• **Work required**
From the data that follows, print exactly the lines starting at the one containing "exact List.mem_of_mem_take hx" and ending at the one containing "(s.takeWhile pvIsTokenChar).length := by"; include both of them and nothing more.

[Source records]
═══

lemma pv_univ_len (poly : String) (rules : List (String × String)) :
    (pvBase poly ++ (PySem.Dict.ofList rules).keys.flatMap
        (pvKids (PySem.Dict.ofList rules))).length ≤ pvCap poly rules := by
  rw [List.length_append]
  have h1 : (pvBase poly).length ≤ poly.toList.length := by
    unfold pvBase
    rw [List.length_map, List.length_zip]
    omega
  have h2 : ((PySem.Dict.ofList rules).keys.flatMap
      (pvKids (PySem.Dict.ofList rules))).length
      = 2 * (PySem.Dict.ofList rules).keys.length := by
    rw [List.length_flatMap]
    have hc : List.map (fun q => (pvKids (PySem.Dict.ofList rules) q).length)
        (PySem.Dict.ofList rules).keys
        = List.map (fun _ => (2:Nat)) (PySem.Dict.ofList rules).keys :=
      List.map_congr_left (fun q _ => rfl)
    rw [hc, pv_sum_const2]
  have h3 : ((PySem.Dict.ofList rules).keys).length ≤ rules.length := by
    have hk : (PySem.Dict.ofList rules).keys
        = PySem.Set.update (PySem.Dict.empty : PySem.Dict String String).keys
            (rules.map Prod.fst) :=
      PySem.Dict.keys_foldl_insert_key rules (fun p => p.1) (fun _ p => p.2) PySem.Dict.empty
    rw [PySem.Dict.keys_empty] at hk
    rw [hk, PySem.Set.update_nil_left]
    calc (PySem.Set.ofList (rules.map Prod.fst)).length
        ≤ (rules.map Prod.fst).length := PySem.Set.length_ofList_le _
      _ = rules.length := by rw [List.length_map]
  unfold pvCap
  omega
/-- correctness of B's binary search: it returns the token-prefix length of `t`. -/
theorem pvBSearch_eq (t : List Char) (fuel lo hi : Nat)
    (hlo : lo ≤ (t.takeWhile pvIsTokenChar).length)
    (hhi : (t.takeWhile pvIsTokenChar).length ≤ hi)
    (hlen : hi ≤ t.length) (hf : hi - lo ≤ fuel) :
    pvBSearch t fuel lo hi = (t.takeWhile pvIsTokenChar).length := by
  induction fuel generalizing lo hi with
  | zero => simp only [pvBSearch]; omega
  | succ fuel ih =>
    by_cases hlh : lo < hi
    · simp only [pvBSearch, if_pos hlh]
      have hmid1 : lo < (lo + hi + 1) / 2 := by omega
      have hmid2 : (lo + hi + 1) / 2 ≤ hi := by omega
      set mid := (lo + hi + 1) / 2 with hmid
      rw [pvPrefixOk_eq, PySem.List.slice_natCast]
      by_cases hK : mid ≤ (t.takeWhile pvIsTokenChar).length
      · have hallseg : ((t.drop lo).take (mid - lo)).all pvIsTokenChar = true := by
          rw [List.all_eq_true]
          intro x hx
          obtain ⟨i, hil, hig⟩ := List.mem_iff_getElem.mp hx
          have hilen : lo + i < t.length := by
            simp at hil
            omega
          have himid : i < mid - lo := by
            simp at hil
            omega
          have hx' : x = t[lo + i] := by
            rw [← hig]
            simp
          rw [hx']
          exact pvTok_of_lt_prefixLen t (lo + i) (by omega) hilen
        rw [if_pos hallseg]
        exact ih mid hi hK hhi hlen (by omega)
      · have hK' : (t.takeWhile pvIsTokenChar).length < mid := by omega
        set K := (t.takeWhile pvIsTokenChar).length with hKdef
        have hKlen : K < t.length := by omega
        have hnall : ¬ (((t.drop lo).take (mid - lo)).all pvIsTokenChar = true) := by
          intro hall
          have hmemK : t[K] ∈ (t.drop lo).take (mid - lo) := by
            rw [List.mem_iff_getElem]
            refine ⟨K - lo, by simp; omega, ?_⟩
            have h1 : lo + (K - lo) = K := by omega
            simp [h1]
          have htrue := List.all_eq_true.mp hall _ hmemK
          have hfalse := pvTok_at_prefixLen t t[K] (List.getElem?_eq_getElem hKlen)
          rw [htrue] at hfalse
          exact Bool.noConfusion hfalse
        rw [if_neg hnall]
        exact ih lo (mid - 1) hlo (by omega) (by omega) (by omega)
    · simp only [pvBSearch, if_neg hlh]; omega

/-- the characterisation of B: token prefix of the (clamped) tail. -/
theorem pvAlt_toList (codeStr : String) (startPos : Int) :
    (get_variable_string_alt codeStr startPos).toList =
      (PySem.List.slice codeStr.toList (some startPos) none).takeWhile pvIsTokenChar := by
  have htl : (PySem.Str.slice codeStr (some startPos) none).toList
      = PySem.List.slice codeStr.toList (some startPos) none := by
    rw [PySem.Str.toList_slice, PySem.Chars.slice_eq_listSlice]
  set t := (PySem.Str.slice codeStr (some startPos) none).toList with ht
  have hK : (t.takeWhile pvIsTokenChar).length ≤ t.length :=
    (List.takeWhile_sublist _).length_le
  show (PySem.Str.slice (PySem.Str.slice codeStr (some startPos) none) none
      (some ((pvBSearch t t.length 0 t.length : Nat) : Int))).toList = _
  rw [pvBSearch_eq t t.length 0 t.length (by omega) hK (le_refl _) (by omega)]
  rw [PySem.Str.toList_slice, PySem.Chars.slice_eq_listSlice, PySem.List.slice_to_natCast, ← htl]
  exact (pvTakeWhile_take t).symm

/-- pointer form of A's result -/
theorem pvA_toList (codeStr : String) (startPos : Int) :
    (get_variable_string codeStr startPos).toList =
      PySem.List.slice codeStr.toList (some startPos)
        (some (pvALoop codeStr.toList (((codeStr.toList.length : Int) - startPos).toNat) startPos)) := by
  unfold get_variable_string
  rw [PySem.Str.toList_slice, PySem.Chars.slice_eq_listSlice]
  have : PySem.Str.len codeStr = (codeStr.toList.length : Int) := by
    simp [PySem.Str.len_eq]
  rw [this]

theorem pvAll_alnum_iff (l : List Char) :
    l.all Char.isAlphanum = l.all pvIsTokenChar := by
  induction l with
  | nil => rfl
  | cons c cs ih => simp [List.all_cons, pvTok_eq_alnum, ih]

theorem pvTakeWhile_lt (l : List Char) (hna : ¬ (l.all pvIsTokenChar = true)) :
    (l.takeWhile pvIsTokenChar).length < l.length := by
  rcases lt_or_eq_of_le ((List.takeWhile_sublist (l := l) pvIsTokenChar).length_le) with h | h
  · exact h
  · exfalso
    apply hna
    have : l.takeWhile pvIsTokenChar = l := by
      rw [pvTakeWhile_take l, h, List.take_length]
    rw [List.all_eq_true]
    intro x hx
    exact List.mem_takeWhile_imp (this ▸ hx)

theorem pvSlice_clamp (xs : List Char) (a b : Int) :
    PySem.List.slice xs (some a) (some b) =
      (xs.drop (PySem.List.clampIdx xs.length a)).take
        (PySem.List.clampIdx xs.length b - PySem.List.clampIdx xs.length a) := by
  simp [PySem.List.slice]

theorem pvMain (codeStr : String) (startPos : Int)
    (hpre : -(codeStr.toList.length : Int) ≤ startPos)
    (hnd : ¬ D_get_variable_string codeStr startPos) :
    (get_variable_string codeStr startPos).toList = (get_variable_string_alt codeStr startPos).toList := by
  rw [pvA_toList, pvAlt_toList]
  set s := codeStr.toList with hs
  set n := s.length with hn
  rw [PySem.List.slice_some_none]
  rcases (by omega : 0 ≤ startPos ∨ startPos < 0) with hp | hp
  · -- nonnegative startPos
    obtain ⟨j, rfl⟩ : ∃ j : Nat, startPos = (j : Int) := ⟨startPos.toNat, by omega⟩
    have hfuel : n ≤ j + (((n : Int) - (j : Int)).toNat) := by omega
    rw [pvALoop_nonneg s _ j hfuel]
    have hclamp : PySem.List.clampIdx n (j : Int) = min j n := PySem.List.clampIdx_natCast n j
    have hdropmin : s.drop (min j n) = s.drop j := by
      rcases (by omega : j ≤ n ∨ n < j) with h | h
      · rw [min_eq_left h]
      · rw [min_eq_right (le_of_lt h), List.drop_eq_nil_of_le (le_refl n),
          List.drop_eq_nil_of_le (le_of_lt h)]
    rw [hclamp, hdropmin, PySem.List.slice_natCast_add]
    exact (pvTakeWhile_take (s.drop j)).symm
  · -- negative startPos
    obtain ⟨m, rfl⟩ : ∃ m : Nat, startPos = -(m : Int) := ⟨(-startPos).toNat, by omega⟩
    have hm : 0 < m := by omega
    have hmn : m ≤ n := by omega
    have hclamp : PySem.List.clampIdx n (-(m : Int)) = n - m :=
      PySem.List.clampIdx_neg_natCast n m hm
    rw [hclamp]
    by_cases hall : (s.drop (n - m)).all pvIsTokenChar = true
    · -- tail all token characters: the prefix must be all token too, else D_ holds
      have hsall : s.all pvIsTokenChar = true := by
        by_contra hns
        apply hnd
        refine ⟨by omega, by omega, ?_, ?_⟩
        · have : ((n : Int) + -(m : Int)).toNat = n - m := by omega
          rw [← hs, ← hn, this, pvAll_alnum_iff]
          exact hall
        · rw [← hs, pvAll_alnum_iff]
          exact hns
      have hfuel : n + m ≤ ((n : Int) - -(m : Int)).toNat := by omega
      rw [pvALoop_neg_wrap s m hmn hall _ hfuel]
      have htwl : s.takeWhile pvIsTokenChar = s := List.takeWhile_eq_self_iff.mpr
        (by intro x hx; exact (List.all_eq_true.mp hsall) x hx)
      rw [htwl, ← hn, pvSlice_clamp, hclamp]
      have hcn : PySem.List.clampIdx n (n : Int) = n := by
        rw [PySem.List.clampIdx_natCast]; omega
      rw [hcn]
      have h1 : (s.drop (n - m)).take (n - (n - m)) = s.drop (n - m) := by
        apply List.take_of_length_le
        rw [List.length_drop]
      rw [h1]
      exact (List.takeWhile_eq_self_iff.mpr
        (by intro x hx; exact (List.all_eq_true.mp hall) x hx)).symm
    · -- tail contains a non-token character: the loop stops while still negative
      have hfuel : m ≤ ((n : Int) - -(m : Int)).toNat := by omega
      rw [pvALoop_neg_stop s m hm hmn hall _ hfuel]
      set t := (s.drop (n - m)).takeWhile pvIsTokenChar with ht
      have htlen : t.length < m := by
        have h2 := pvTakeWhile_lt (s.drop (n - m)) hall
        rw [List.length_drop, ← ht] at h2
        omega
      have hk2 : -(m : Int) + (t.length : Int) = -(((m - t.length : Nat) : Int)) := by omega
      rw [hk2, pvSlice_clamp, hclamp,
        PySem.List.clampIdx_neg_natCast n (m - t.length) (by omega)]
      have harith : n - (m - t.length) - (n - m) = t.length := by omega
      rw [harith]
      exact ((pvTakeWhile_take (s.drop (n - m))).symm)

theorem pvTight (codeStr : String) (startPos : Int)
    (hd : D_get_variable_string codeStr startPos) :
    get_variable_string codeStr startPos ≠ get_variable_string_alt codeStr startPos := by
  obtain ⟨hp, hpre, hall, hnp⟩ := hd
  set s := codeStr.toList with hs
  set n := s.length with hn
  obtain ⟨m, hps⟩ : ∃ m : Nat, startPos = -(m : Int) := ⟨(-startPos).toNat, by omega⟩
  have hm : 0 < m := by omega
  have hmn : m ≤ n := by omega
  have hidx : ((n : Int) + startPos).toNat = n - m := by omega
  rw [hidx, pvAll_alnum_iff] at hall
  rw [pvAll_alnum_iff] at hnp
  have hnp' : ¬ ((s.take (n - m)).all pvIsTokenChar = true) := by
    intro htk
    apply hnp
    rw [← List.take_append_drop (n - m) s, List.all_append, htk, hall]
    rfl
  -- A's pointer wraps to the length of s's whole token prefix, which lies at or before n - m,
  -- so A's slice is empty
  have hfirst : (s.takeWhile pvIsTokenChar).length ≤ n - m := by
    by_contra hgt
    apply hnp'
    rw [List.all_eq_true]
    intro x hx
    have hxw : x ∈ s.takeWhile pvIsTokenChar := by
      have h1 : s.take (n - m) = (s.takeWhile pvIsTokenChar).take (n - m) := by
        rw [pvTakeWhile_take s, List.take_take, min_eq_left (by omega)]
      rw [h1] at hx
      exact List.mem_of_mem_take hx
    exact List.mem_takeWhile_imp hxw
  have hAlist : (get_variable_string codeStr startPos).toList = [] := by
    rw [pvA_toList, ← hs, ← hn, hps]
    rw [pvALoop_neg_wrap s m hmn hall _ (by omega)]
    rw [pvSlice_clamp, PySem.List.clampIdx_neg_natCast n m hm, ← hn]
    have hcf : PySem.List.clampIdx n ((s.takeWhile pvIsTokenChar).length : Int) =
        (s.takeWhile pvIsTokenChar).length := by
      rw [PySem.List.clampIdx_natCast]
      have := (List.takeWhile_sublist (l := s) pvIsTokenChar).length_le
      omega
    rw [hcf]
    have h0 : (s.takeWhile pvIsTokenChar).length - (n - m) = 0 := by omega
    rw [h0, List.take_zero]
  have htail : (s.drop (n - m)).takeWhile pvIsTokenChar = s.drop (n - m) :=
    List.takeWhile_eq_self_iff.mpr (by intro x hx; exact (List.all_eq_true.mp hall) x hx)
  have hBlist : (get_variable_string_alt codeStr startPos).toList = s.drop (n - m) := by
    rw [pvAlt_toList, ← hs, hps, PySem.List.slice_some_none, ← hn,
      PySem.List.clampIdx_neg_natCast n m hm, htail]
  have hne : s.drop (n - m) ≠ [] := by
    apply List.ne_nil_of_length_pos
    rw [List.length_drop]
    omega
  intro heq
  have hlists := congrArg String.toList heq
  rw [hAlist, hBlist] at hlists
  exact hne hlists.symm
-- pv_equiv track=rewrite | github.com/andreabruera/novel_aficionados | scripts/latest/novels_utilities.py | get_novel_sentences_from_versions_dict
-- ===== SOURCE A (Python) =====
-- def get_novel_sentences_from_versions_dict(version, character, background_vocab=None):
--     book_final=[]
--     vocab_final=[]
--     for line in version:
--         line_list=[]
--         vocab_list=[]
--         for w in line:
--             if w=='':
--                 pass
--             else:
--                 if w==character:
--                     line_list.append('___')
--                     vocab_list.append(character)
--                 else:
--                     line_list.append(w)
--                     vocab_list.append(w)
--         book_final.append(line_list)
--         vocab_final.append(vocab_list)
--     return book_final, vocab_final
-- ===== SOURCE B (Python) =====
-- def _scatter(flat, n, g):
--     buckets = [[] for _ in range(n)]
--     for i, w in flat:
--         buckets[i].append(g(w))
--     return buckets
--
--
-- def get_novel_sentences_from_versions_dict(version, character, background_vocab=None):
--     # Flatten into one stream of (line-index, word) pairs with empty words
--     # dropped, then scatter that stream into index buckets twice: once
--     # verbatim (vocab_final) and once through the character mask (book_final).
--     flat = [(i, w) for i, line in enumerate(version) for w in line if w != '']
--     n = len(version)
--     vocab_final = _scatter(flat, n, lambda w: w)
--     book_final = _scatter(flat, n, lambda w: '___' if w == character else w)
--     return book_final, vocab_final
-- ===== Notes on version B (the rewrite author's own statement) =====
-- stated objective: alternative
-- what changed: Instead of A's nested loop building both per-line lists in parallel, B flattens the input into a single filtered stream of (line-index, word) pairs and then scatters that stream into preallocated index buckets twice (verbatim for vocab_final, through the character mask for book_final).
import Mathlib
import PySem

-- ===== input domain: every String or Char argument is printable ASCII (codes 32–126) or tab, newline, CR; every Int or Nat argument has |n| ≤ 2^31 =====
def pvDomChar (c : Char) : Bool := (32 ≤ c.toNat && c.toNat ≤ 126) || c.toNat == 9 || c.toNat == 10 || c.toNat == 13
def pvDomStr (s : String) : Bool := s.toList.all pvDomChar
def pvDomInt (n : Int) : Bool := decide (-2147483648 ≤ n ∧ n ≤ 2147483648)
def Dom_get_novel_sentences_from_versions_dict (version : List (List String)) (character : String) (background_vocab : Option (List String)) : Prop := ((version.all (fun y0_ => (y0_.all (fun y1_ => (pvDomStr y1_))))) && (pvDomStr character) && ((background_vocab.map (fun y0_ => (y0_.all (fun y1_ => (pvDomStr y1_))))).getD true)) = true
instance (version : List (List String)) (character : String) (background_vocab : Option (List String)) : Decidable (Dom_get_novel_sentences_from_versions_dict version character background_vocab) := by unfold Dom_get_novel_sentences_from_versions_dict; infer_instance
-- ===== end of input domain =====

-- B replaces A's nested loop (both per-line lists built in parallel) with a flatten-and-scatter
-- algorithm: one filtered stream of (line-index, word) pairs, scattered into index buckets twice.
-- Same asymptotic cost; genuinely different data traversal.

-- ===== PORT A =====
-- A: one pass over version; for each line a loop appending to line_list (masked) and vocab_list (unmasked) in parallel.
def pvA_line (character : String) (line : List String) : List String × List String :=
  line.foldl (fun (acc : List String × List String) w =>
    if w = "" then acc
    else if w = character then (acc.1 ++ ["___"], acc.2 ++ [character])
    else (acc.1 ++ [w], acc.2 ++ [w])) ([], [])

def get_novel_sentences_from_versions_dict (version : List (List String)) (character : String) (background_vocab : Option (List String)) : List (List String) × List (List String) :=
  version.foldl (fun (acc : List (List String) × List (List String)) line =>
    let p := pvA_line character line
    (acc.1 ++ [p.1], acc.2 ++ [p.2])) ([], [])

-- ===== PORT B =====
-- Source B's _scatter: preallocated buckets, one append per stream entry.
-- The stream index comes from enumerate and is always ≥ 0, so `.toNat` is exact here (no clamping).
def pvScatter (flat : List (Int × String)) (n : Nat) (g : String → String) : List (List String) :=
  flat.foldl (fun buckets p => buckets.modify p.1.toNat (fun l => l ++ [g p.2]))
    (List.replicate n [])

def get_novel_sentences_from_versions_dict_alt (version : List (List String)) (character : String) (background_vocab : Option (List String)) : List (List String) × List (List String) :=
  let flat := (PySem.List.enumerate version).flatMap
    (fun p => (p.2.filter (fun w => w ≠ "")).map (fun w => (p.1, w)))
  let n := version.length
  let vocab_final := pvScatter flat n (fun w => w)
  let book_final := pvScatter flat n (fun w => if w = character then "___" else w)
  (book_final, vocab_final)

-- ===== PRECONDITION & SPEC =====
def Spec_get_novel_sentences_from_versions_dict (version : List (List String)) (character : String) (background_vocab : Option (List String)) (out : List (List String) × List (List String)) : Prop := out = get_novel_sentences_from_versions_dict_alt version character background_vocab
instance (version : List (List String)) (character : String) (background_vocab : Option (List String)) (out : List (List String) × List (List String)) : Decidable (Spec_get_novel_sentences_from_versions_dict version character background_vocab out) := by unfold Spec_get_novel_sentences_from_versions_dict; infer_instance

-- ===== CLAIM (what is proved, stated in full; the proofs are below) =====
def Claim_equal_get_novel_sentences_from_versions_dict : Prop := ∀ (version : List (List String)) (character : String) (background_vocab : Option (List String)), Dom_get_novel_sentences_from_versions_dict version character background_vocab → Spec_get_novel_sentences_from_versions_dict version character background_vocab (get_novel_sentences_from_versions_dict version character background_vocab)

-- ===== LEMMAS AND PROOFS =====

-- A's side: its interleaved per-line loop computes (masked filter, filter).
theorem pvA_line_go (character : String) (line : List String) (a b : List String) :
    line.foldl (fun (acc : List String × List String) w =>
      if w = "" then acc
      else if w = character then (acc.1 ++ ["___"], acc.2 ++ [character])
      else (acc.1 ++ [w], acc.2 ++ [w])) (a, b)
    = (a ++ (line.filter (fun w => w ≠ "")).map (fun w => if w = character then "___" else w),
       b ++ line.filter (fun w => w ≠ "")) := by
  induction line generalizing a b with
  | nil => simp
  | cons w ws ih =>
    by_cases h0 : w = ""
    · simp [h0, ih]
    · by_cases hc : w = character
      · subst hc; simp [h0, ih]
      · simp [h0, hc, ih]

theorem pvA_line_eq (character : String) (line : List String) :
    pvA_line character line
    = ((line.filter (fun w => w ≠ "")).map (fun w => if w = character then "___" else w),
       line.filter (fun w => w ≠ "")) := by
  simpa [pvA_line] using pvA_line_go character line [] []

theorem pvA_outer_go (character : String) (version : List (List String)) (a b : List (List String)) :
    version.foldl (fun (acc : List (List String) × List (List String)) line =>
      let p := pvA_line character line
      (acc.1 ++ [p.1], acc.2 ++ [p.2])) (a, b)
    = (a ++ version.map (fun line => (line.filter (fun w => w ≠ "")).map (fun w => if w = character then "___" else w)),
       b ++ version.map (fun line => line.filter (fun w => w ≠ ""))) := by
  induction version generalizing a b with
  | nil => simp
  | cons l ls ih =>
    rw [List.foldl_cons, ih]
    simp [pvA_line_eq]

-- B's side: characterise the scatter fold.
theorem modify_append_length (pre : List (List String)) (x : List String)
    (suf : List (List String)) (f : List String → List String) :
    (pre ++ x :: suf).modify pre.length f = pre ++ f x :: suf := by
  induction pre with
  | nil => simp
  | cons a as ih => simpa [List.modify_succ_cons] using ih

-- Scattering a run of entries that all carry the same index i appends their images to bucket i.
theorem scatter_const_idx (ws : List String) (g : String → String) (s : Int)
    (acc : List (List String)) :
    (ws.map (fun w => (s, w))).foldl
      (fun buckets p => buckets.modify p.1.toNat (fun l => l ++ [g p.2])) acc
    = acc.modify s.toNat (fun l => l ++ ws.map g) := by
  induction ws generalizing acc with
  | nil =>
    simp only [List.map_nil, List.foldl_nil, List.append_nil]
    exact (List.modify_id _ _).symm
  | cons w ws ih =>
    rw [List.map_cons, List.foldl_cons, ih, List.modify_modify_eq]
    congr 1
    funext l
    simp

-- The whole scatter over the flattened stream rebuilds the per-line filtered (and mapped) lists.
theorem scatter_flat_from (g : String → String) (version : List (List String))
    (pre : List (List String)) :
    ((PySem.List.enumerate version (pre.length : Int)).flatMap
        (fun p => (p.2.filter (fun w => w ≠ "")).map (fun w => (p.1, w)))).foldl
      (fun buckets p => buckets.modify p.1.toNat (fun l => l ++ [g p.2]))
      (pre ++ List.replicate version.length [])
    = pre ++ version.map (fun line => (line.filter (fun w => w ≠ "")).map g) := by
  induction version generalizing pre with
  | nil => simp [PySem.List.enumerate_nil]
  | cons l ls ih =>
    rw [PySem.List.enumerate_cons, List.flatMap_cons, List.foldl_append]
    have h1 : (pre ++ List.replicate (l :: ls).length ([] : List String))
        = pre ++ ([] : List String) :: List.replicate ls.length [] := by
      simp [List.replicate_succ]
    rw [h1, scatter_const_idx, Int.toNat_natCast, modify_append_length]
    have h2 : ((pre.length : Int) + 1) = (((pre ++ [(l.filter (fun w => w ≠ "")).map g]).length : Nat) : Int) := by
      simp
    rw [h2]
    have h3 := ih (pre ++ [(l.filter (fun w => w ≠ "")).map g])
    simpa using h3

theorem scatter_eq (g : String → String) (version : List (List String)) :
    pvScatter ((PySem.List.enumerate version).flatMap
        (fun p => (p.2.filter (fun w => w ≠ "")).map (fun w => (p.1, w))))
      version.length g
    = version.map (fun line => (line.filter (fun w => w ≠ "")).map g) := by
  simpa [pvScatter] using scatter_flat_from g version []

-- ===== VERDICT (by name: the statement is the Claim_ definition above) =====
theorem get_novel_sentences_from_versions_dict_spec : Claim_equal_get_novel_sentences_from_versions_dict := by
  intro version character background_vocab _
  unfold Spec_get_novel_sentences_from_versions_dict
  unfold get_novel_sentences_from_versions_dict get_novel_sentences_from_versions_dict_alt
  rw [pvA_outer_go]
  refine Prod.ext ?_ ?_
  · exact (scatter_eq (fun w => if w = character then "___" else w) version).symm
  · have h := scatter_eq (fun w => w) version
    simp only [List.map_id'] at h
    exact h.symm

═══

• **The completed task**
      exact List.mem_of_mem_take hx
    exact List.mem_takeWhile_imp hxw
  have hAlist : (get_variable_string codeStr startPos).toList = [] := by
    rw [pvA_toList, ← hs, ← hn, hps]
    rw [pvALoop_neg_wrap s m hmn hall _ (by omega)]
    rw [pvSlice_clamp, PySem.List.clampIdx_neg_natCast n m hm, ← hn]
    have hcf : PySem.List.clampIdx n ((s.takeWhile pvIsTokenChar).length : Int) =
        (s.takeWhile pvIsTokenChar).length := by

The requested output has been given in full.